-- pv_equiv track=rewrite | github.com/jomujin/airflow_tutorial | dags/src/py/check_table.py | get_correct_date
-- ===== SOURCE A (Python) =====
-- def get_correct_date(date):
--     if date[:2] == '20':
--         return date
--     else:
--         date_arr = date.split('_')
--         for i, s in enumerate(date_arr):
--             if  s.startswith('20'):
--                 return '_'.join(date_arr[i:])
--     return date
-- ===== SOURCE B (Python) =====
-- def get_correct_date(date):
--     if date.startswith('20'):
--         return date
--     k = date.find('_20')
--     return date[k + 1:] if k != -1 else date
-- ===== Notes on version B (the rewrite author's own statement) =====
-- stated objective: simpler
-- what changed: Replaces the split-into-parts-and-rejoin loop with a single substring search: the first underscore-separated part with the sought prefix either starts the string or begins right after the leftmost occurrence of underscore-then-prefix, so B slices the string at that position instead of splitting and rejoining.
import Mathlib
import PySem

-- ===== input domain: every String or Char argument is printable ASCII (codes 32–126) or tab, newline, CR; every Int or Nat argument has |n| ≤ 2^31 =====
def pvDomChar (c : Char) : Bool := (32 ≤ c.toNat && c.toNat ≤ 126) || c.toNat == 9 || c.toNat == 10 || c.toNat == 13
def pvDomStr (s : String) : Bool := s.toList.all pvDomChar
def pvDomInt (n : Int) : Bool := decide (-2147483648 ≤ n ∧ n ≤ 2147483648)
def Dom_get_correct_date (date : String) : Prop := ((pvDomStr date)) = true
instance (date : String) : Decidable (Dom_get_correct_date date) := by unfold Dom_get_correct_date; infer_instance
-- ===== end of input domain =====

-- B replaces A's split-into-parts loop with a single leftmost search for "_20"; simpler, return value only.

-- ===== PORT A =====
-- the 'for i, s in enumerate(date_arr): if s.startswith('20'): return '_'.join(date_arr[i:])' loop;
-- none = the loop fell through without returning
def pvLoopA : List String → Option String
  | [] => none
  | s :: rest =>
    if PySem.Str.startswith s "20" then some (PySem.Str.join "_" (s :: rest))
    else pvLoopA rest

def get_correct_date (date : String) : String :=
  if PySem.Str.slice date none (some 2) == "20" then date
  else
    match PySem.Str.split? date "_" with
    | none => date   -- unreachable: the separator "_" is nonempty
    | some date_arr => (pvLoopA date_arr).getD date

-- ===== PORT B =====
def get_correct_date_alt (date : String) : String :=
  if PySem.Str.startswith date "20" then date
  else
    let k : Int := PySem.Str.find date "_20"
    if k ≠ -1 then PySem.Str.slice date (some (k + 1)) none else date

-- ===== PRECONDITION & SPEC =====
def Spec_get_correct_date (date : String) (out : String) : Prop := out = get_correct_date_alt date
instance (date : String) (out : String) : Decidable (Spec_get_correct_date date out) := by unfold Spec_get_correct_date; infer_instance

-- ===== CLAIM (what is proved, stated in full; the proofs are below) =====
def Claim_equal_get_correct_date : Prop := ∀ (date : String), Dom_get_correct_date date → Spec_get_correct_date date (get_correct_date date)

-- ===== LEMMAS AND PROOFS =====

-- proof-side model of date.split('_') (A's split, single-character separator)
def pvSplitC (pre : List Char) : List Char → List (List Char)
  | [] => [pre]
  | c :: rest => if c = '_' then pre :: pvSplitC [] rest else pvSplitC (pre ++ [c]) rest

-- proof-side model of A's loop on the char level
def pvLoopC : List (List Char) → Option (List Char)
  | [] => none
  | p :: rest =>
    if ['2','0'].isPrefixOf p then some (PySem.Chars.join ['_'] (p :: rest)) else pvLoopC rest

theorem pvSplitC_us (pre rest) : pvSplitC pre ('_' :: rest) = pre :: pvSplitC [] rest := by
  simp [pvSplitC]

theorem pvSplitC_other {c : Char} (pre rest) (h : c ≠ '_') :
    pvSplitC pre (c :: rest) = pvSplitC (pre ++ [c]) rest := by
  simp [pvSplitC, h]

theorem pvLoopC_cons_pos {p : List Char} (ps) (h : ['2','0'] <+: p) :
    pvLoopC (p :: ps) = some (PySem.Chars.join ['_'] (p :: ps)) := by
  simp [pvLoopC, List.isPrefixOf_iff_prefix, h]

theorem pvLoopC_cons_neg {p : List Char} (ps) (h : ¬ ['2','0'] <+: p) :
    pvLoopC (p :: ps) = pvLoopC ps := by
  simp [pvLoopC, List.isPrefixOf_iff_prefix, h]

theorem pvSplitOn_go_eq (fuel : Nat) : ∀ (l cur acc : List Char) (accs : List (List Char)),
    l.length < fuel →
    PySem.Chars.splitOn.go ['_'] fuel l cur accs = accs.reverse ++ pvSplitC cur.reverse l := by
  induction fuel with
  | zero => intro l cur acc accs h; omega
  | succ fuel ih =>
    intro l cur acc accs h
    cases l with
    | nil => simp [PySem.Chars.splitOn.go, pvSplitC]
    | cons c rest =>
      by_cases hc : c = '_'
      · subst hc
        rw [show PySem.Chars.splitOn.go ['_'] (fuel+1) ('_'::rest) cur accs
              = PySem.Chars.splitOn.go ['_'] fuel rest [] (cur.reverse :: accs) by
            simp [PySem.Chars.splitOn.go, List.isPrefixOf]]
        rw [ih rest [] acc (cur.reverse :: accs) (by simpa using h)]
        simp [pvSplitC]
      · rw [show PySem.Chars.splitOn.go ['_'] (fuel+1) (c::rest) cur accs
              = PySem.Chars.splitOn.go ['_'] fuel rest (c :: cur) accs by
            have hnp : List.isPrefixOf ['_'] (c :: rest) = false := by
              simp [List.isPrefixOf]; exact fun h => hc h.symm
            simp [PySem.Chars.splitOn.go, hnp]]
        rw [ih rest (c :: cur) acc accs (by simpa using h)]
        simp [pvSplitC, hc]

theorem pvSplitOn_eq (cs : List Char) : PySem.Chars.splitOn cs ['_'] = pvSplitC [] cs := by
  rw [PySem.Chars.splitOn, pvSplitOn_go_eq (cs.length + 1) cs [] [] [] (Nat.lt_succ_self _)]
  simp

theorem pvJoin_cons_cons (s x y : List Char) (ys : List (List Char)) :
    PySem.Chars.join s (x :: y :: ys) = x ++ s ++ PySem.Chars.join s (y :: ys) := by
  simp [PySem.Chars.join, List.intercalate, List.intersperse]

theorem pvSplitC_ne_nil : ∀ (cs : List Char) (pre : List Char), pvSplitC pre cs ≠ [] := by
  intro cs
  induction cs with
  | nil => intro pre; simp [pvSplitC]
  | cons c rest ih =>
    intro pre
    by_cases hc : c = '_' <;> simp [pvSplitC, hc, ih]

theorem pvJoin_pvSplitC : ∀ (cs : List Char) (pre : List Char),
    PySem.Chars.join ['_'] (pvSplitC pre cs) = pre ++ cs := by
  intro cs
  induction cs with
  | nil =>
    intro pre
    rw [show pvSplitC pre [] = [pre] from rfl]
    simp [PySem.Chars.join, List.intercalate]
  | cons c rest ih =>
    intro pre
    by_cases hc : c = '_'
    · subst hc
      rw [pvSplitC_us]
      obtain ⟨y, ys, hy⟩ := List.exists_cons_of_ne_nil (pvSplitC_ne_nil rest [])
      rw [hy, pvJoin_cons_cons, ← hy, ih []]
      simp
    · rw [pvSplitC_other pre rest hc, ih (pre ++ [c])]
      simp

-- if the string (past the already-read prefix of the current part) starts with "20",
-- A's loop fires on the first part and rejoins everything
theorem pvLoopC_hit : ∀ (cs pre : List Char), ['2','0'] <+: pre ++ cs →
    pvLoopC (pvSplitC pre cs) = some (pre ++ cs) := by
  intro cs
  induction cs with
  | nil =>
    intro pre h
    simp only [List.append_nil] at h
    simp [pvSplitC, pvLoopC, List.isPrefixOf_iff_prefix, h, PySem.Chars.join, List.intercalate]
  | cons c rest ih =>
    intro pre h
    by_cases hc : c = '_'
    · subst hc
      have hpre : ['2','0'] <+: pre := by
        obtain ⟨t, ht⟩ := h
        match pre, ht with
        | [], ht => simp at ht
        | [a], ht => simp at ht
        | a :: b :: pre', ht =>
          simp only [List.cons_append, List.cons.injEq] at ht
          exact ⟨pre', by simp [← ht.1, ← ht.2.1]⟩
      rw [pvSplitC_us, pvLoopC_cons_pos _ hpre, ← pvSplitC_us, pvJoin_pvSplitC]
    · rw [pvSplitC_other pre rest hc, ih (pre ++ [c]) (by simpa using h)]
      simp

-- if no part starts with "20", A's loop falls through
theorem pvLoopC_miss : ∀ (cs pre : List Char), ¬ ['2','0'] <+: pre ++ cs →
    (∀ j, ¬ ['_','2','0'] <+: cs.drop j) → pvLoopC (pvSplitC pre cs) = none := by
  intro cs
  induction cs with
  | nil =>
    intro pre h _
    simp only [List.append_nil] at h
    simp [pvSplitC, pvLoopC, List.isPrefixOf_iff_prefix, h]
  | cons c rest ih =>
    intro pre h hocc
    by_cases hc : c = '_'
    · subst hc
      have hpre : ¬ ['2','0'] <+: pre := fun hp => h (hp.trans (List.prefix_append _ _))
      rw [pvSplitC_us, pvLoopC_cons_neg _ hpre]
      refine ih [] ?_ ?_
      · intro hr
        have hr' : ['2','0'] <+: rest := by simpa using hr
        exact hocc 0 (by rw [List.drop_zero]; exact (List.cons_prefix_cons).mpr ⟨rfl, hr'⟩)
      · intro j; simpa using hocc (j + 1)
    · rw [pvSplitC_other pre rest hc]
      refine ih (pre ++ [c]) (by simpa using h) ?_
      intro j; simpa using hocc (j + 1)

-- the first part starting with "20" begins right after the leftmost "_20" occurrence
theorem pvLoopC_find : ∀ (cs pre : List Char) (k : Nat),
    ¬ ['2','0'] <+: pre ++ cs →
    ['_','2','0'] <+: cs.drop k →
    (∀ i < k, ¬ ['_','2','0'] <+: cs.drop i) →
    pvLoopC (pvSplitC pre cs) = some (cs.drop (k + 1)) := by
  intro cs
  induction cs with
  | nil =>
    intro pre k _ h2 _
    simp at h2
  | cons c rest ih =>
    intro pre k h h2 h3
    by_cases hc : c = '_'
    · subst hc
      have hpre : ¬ ['2','0'] <+: pre := fun hp => h (hp.trans (List.prefix_append _ _))
      rw [pvSplitC_us, pvLoopC_cons_neg _ hpre]
      cases k with
      | zero =>
        have h20 : ['2','0'] <+: rest := by
          simp only [List.drop_zero] at h2
          obtain ⟨t, ht⟩ := h2
          simp only [List.cons_append, List.cons.injEq] at ht
          exact ⟨t, ht.2⟩
        rw [pvLoopC_hit rest [] (by simpa using h20)]
        simp
      | succ k =>
        refine (ih [] k ?_ ?_ ?_).trans (by simp)
        · intro hr
          have hr' : ['2','0'] <+: rest := by simpa using hr
          exact h3 0 (Nat.succ_pos k) (by rw [List.drop_zero]; exact (List.cons_prefix_cons).mpr ⟨rfl, hr'⟩)
        · simpa using h2
        · intro i hi; simpa using h3 (i + 1) (by omega)
    · cases k with
      | zero =>
        exfalso
        simp only [List.drop_zero] at h2
        obtain ⟨t, ht⟩ := h2
        simp only [List.cons_append, List.cons.injEq] at ht
        exact hc ht.1.symm
      | succ k =>
        rw [pvSplitC_other pre rest hc]
        refine (ih (pre ++ [c]) k (by simpa using h) (by simpa using h2) ?_).trans (by simp)
        intro i hi; simpa using h3 (i + 1) (by omega)

-- bridge between A's loop on Strings and its char-level model
theorem pvLoopA_eq : ∀ (parts : List (List Char)),
    pvLoopA (parts.map String.ofList) = (pvLoopC parts).map String.ofList := by
  intro parts
  induction parts with
  | nil => simp [pvLoopA, pvLoopC]
  | cons p rest ih =>
    have hsw : PySem.Chars.startswith p ['2','0'] = List.isPrefixOf ['2','0'] p := rfl
    have hj : PySem.Str.join "_" (String.ofList p :: List.map String.ofList rest)
        = String.ofList (PySem.Chars.join ['_'] (p :: rest)) := by
      simp [PySem.Str.join, List.map_map, Function.comp_def]
    by_cases hp : List.isPrefixOf ['2','0'] p
    · simp [pvLoopA, pvLoopC, hsw, hp, hj]
    · simp [pvLoopA, pvLoopC, hsw, hp, ih]


theorem pv_ofList_toList (s : String) : String.ofList s.toList = s := by
  simp

theorem pv_main (date : String) : get_correct_date date = get_correct_date_alt date := by
  unfold get_correct_date get_correct_date_alt
  by_cases hp : ['2','0'] <+: date.toList
  · have h1 : (PySem.Str.slice date none (some 2) == "20") = true := by
      rw [beq_iff_eq, ← pv_ofList_toList (PySem.Str.slice date none (some 2)),
        PySem.Str.toList_slice, PySem.Chars.slice_eq_listSlice,
        PySem.List.slice_to date.toList (b := 2) (by norm_num)]
      have hp' : List.take 2 date.toList = ['2','0'] := by
        have h := (List.prefix_iff_eq_take.mp hp).symm
        simpa using h
      rw [show ((2:Int).toNat) = 2 from rfl, hp']
    have h2 : PySem.Str.startswith date "20" = true := by
      rw [PySem.Str.startswith_eq]
      exact (PySem.Chars.startswith_iff _ _).mpr hp
    simp only [h1, h2, if_true]
  · have h1 : (PySem.Str.slice date none (some 2) == "20") = false := by
      rw [beq_eq_false_iff_ne]
      intro he
      apply hp
      have hts := congrArg String.toList he
      rw [PySem.Str.toList_slice, PySem.Chars.slice_eq_listSlice,
        PySem.List.slice_to date.toList (b := 2) (by norm_num)] at hts
      rw [show ((2:Int).toNat) = 2 from rfl] at hts
      rw [List.prefix_iff_eq_take]
      simpa using hts.symm
    have h2 : PySem.Str.startswith date "20" = false := by
      rw [PySem.Str.startswith_eq]
      simp only [Bool.eq_false_iff, ne_eq, PySem.Chars.startswith_iff]
      exact hp
    simp only [h1, h2, Bool.false_eq_true, if_false]
    have hsplit : PySem.Str.split? date "_" = some ((pvSplitC [] date.toList).map String.ofList) := by
      rw [PySem.Str.split?, PySem.Chars.split?]
      simp [pvSplitOn_eq]
    rw [hsplit]
    have hfind : PySem.Str.find date "_20" = PySem.Chars.find date.toList ['_','2','0'] := by
      rw [PySem.Str.find_eq]; rfl
    simp only [hfind]
    by_cases hk : PySem.Chars.find date.toList ['_','2','0'] = -1
    · have hnocc : ∀ j, ¬ ['_','2','0'] <+: date.toList.drop j := by
        intro j hj
        have hinf : ['_','2','0'] <:+: date.toList :=
          hj.isInfix.trans (List.drop_suffix j date.toList).isInfix
        exact (PySem.Chars.find_eq_neg_one_iff date.toList ['_','2','0']).mp hk hinf
      rw [pvLoopA_eq, pvLoopC_miss date.toList [] (by simpa using hp) hnocc]
      simp [hk]
    · have hk0 : 0 ≤ PySem.Chars.find date.toList ['_','2','0'] := by
        have hb := PySem.Chars.neg_one_le_find date.toList ['_','2','0']
        omega
      obtain ⟨hpref, hmin⟩ := PySem.Chars.find_spec (s := date.toList) (sub := ['_','2','0']) hk0
      rw [pvLoopA_eq,
        pvLoopC_find date.toList [] (PySem.Chars.find date.toList ['_','2','0']).toNat
          (by simpa using hp) hpref hmin]
      simp only [Option.map_some, Option.getD_some, hk, if_pos, ne_eq, not_false_iff]
      rw [← pv_ofList_toList (PySem.Str.slice date (some (PySem.Chars.find date.toList ['_','2','0'] + 1)) none),
        PySem.Str.toList_slice]
      rw [PySem.Chars.slice_eq_listSlice,
        PySem.List.slice_from date.toList (a := PySem.Chars.find date.toList ['_','2','0'] + 1) (by omega)]
      rw [show (PySem.Chars.find date.toList ['_','2','0'] + 1).toNat
          = (PySem.Chars.find date.toList ['_','2','0']).toNat + 1 by omega]

-- ===== VERDICT (by name: the statement is the Claim_ definition above) =====
theorem get_correct_date_spec : Claim_equal_get_correct_date := by
  intro date _
  unfold Spec_get_correct_date
  exact pv_main date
==============================
Restate, please, word for word the span of records running from the first line to the line bearing "else pvLoopA rest", both included, and nothing outside it.

(REPLY TO THE EXERCISE):
-- pv_equiv track=rewrite | github.com/jomujin/airflow_tutorial | dags/src/py/check_table.py | get_correct_date
-- ===== SOURCE A (Python) =====
-- def get_correct_date(date):
--     if date[:2] == '20':
--         return date
--     else:
--         date_arr = date.split('_')
--         for i, s in enumerate(date_arr):
--             if  s.startswith('20'):
--                 return '_'.join(date_arr[i:])
--     return date
-- ===== SOURCE B (Python) =====
-- def get_correct_date(date):
--     if date.startswith('20'):
--         return date
--     k = date.find('_20')
--     return date[k + 1:] if k != -1 else date
-- ===== Notes on version B (the rewrite author's own statement) =====
-- stated objective: simpler
-- what changed: Replaces the split-into-parts-and-rejoin loop with a single substring search: the first underscore-separated part with the sought prefix either starts the string or begins right after the leftmost occurrence of underscore-then-prefix, so B slices the string at that position instead of splitting and rejoining.
import Mathlib
import PySem

-- ===== input domain: every String or Char argument is printable ASCII (codes 32–126) or tab, newline, CR; every Int or Nat argument has |n| ≤ 2^31 =====
def pvDomChar (c : Char) : Bool := (32 ≤ c.toNat && c.toNat ≤ 126) || c.toNat == 9 || c.toNat == 10 || c.toNat == 13
def pvDomStr (s : String) : Bool := s.toList.all pvDomChar
def pvDomInt (n : Int) : Bool := decide (-2147483648 ≤ n ∧ n ≤ 2147483648)
def Dom_get_correct_date (date : String) : Prop := ((pvDomStr date)) = true
instance (date : String) : Decidable (Dom_get_correct_date date) := by unfold Dom_get_correct_date; infer_instance
-- ===== end of input domain =====

-- B replaces A's split-into-parts loop with a single leftmost search for "_20"; simpler, return value only.

-- ===== PORT A =====
-- the 'for i, s in enumerate(date_arr): if s.startswith('20'): return '_'.join(date_arr[i:])' loop;
-- none = the loop fell through without returning
def pvLoopA : List String → Option String
  | [] => none
  | s :: rest =>
    if PySem.Str.startswith s "20" then some (PySem.Str.join "_" (s :: rest))
    else pvLoopA rest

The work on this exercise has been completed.